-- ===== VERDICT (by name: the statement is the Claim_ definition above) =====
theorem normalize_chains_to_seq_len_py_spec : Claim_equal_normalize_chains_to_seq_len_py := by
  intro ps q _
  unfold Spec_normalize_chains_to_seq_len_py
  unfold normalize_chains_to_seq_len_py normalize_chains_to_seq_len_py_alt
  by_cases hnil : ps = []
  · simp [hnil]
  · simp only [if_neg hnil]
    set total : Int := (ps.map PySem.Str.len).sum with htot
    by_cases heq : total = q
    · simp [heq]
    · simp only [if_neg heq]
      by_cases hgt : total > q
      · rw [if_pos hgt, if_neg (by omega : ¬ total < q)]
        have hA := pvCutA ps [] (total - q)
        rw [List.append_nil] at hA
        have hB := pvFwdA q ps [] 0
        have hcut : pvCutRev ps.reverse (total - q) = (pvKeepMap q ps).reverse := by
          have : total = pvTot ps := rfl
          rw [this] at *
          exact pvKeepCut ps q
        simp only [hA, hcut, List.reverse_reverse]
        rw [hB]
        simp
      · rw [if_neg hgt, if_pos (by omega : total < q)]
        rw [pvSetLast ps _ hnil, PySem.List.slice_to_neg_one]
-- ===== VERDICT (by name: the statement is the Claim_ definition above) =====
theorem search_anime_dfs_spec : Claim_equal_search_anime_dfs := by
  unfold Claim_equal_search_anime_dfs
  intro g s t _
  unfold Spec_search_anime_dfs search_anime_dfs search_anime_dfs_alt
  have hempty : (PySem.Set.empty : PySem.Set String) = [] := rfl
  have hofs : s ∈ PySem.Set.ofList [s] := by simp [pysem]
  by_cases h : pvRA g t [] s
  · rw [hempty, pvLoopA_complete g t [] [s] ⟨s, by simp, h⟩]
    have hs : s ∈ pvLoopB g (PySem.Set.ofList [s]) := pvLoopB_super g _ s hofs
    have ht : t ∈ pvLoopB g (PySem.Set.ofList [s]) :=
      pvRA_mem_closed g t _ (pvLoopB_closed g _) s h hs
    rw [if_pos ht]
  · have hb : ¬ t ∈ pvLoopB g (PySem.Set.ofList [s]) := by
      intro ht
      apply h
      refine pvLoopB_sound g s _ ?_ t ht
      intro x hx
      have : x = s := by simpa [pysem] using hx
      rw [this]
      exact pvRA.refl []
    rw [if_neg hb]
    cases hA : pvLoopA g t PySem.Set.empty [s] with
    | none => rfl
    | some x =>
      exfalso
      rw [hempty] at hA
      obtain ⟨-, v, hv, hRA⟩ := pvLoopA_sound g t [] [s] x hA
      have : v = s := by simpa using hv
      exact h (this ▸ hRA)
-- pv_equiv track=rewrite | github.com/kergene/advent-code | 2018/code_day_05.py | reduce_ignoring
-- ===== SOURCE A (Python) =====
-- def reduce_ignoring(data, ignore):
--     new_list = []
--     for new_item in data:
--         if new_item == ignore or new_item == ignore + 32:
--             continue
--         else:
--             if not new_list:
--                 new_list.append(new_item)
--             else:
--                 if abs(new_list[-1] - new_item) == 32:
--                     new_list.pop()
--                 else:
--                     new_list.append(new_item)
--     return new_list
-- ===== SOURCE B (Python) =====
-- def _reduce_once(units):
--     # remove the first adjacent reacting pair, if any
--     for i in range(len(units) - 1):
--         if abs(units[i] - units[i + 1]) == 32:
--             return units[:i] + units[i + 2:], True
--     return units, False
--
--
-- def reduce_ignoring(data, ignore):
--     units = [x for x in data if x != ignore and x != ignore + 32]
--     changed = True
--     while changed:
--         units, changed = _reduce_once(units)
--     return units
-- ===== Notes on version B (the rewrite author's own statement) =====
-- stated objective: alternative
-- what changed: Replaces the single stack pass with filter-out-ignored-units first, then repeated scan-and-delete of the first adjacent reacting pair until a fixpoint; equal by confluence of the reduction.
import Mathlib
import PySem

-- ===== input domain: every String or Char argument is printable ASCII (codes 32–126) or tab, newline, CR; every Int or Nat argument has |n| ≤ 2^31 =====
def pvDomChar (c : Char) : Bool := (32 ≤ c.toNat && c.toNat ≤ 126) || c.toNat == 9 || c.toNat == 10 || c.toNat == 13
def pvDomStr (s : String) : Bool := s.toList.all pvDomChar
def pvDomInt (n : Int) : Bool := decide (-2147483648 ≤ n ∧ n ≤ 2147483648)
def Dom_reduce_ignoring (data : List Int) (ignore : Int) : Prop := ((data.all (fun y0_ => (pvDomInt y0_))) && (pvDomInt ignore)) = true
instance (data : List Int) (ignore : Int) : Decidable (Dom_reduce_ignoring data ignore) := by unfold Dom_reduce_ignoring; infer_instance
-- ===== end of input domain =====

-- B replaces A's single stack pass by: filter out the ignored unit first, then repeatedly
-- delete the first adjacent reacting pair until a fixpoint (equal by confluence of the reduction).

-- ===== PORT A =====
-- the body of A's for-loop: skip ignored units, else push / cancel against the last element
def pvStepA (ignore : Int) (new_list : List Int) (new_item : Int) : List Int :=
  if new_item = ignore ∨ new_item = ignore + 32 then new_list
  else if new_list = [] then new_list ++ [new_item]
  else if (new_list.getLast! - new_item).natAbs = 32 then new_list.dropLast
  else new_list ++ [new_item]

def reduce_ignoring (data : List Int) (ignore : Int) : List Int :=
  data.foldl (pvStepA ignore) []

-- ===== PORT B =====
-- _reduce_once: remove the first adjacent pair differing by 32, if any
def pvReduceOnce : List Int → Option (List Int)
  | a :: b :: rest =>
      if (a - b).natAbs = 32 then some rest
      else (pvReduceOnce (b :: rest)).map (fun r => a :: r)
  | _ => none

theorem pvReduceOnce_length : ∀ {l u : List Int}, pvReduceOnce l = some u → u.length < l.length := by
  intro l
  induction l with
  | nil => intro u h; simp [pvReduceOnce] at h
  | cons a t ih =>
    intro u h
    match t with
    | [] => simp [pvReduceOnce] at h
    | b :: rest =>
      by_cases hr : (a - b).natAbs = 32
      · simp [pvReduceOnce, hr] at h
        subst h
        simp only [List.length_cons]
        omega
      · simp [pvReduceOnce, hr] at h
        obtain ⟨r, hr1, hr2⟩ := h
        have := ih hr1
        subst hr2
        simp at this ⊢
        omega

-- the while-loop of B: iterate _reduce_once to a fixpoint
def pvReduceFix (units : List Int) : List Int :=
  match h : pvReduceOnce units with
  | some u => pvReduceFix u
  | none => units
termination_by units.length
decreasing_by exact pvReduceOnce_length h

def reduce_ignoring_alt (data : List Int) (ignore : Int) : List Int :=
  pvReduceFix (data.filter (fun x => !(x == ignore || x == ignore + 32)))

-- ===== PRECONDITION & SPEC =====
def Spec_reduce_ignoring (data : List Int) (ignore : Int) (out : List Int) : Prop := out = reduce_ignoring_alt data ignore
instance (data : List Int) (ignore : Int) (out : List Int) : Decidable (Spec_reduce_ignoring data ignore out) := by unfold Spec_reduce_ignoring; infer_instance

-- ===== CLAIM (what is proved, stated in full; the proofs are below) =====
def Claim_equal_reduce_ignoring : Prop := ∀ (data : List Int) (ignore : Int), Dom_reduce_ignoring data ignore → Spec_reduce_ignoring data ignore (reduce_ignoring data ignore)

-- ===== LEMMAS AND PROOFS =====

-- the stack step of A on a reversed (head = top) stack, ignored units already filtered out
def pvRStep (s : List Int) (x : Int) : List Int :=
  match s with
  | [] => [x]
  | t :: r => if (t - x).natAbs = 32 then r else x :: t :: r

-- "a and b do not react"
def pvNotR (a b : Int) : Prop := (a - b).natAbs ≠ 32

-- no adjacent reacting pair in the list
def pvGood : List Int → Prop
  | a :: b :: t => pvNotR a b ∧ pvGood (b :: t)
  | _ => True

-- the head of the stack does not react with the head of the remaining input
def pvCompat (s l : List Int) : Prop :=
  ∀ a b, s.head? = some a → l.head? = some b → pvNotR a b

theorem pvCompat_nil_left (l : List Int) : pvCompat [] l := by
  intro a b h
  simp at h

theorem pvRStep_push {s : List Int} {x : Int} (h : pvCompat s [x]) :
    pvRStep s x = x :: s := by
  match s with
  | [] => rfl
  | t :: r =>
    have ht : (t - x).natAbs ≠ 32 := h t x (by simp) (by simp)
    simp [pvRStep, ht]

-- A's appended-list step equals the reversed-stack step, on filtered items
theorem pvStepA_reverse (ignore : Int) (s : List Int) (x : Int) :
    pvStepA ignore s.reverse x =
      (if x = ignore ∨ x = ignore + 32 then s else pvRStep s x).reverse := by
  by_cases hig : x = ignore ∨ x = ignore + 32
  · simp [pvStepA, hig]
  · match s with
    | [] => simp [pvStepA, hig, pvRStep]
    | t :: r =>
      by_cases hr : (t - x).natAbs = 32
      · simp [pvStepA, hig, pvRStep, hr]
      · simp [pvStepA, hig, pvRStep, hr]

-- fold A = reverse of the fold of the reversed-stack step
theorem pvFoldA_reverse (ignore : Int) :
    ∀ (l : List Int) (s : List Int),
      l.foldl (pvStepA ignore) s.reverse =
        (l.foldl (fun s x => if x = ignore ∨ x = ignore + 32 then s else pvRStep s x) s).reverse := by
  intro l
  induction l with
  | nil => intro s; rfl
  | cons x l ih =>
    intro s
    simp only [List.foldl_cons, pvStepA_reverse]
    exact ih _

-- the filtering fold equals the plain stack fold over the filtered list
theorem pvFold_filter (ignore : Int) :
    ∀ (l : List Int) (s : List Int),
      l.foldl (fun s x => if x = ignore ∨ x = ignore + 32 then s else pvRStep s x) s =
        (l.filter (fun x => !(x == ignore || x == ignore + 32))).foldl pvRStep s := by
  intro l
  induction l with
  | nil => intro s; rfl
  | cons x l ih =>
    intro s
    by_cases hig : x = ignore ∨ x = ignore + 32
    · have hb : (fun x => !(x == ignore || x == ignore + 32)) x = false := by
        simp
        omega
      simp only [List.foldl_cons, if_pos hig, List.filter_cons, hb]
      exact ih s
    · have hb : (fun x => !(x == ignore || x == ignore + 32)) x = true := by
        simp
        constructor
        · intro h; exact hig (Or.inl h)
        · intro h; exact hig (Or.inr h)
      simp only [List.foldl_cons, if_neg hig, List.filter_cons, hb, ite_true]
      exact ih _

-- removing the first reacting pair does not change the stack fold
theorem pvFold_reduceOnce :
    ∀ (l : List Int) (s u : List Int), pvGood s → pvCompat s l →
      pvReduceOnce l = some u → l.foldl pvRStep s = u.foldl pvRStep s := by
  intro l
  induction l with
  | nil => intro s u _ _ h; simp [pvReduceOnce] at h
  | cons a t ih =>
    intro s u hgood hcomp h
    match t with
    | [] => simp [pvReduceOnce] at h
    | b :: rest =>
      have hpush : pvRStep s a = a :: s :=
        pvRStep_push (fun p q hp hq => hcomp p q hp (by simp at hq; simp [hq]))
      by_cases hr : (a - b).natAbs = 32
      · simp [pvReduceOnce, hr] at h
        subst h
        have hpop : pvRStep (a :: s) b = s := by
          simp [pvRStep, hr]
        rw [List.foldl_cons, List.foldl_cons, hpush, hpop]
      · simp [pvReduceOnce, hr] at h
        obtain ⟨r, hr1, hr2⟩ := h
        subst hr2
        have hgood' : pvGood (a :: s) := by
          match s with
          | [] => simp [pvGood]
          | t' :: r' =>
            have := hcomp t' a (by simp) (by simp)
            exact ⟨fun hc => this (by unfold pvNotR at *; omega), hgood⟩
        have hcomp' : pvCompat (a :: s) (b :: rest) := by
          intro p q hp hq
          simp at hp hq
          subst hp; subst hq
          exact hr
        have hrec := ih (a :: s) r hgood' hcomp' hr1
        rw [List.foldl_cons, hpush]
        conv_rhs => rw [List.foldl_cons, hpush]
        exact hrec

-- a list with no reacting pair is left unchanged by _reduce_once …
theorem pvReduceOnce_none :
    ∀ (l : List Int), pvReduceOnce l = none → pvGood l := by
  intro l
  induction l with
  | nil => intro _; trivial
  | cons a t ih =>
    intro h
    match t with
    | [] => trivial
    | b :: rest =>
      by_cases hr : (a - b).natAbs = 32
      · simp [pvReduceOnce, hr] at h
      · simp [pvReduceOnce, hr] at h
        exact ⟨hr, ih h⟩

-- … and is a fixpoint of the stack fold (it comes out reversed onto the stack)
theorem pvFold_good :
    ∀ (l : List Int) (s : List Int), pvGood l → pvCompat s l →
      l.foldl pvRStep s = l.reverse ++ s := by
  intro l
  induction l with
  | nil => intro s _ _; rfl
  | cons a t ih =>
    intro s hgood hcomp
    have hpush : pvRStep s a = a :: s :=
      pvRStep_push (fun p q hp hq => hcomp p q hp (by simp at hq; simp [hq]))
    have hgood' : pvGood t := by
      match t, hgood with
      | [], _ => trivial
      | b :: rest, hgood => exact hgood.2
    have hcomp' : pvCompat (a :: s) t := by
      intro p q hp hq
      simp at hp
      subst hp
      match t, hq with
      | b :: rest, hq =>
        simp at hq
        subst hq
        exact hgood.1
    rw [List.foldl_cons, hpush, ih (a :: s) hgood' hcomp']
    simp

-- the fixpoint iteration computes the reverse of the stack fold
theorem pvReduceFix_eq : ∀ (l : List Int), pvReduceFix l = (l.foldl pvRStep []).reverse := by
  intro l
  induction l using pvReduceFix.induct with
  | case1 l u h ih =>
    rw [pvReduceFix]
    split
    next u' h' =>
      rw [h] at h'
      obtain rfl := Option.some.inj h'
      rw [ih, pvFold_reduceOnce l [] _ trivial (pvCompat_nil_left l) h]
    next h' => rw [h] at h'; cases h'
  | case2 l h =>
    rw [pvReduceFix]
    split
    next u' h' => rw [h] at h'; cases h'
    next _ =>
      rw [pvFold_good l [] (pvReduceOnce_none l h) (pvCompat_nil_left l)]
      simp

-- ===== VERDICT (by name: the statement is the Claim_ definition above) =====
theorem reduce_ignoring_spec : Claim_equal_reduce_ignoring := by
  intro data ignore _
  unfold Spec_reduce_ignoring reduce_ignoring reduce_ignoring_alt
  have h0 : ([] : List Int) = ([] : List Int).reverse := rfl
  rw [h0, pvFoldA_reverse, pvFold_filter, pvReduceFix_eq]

*EXERCISE DESCRIPTION*.
All that is needed is the opening run of the data, given again exactly: please include every line from the first through the line with "have hA := pvCutA ps [] (total - q)", both ends kept.

*EXPECTED OUTPUT*.
-- ===== VERDICT (by name: the statement is the Claim_ definition above) =====
theorem normalize_chains_to_seq_len_py_spec : Claim_equal_normalize_chains_to_seq_len_py := by
  intro ps q _
  unfold Spec_normalize_chains_to_seq_len_py
  unfold normalize_chains_to_seq_len_py normalize_chains_to_seq_len_py_alt
  by_cases hnil : ps = []
  · simp [hnil]
  · simp only [if_neg hnil]
    set total : Int := (ps.map PySem.Str.len).sum with htot
    by_cases heq : total = q
    · simp [heq]
    · simp only [if_neg heq]
      by_cases hgt : total > q
      · rw [if_pos hgt, if_neg (by omega : ¬ total < q)]
        have hA := pvCutA ps [] (total - q)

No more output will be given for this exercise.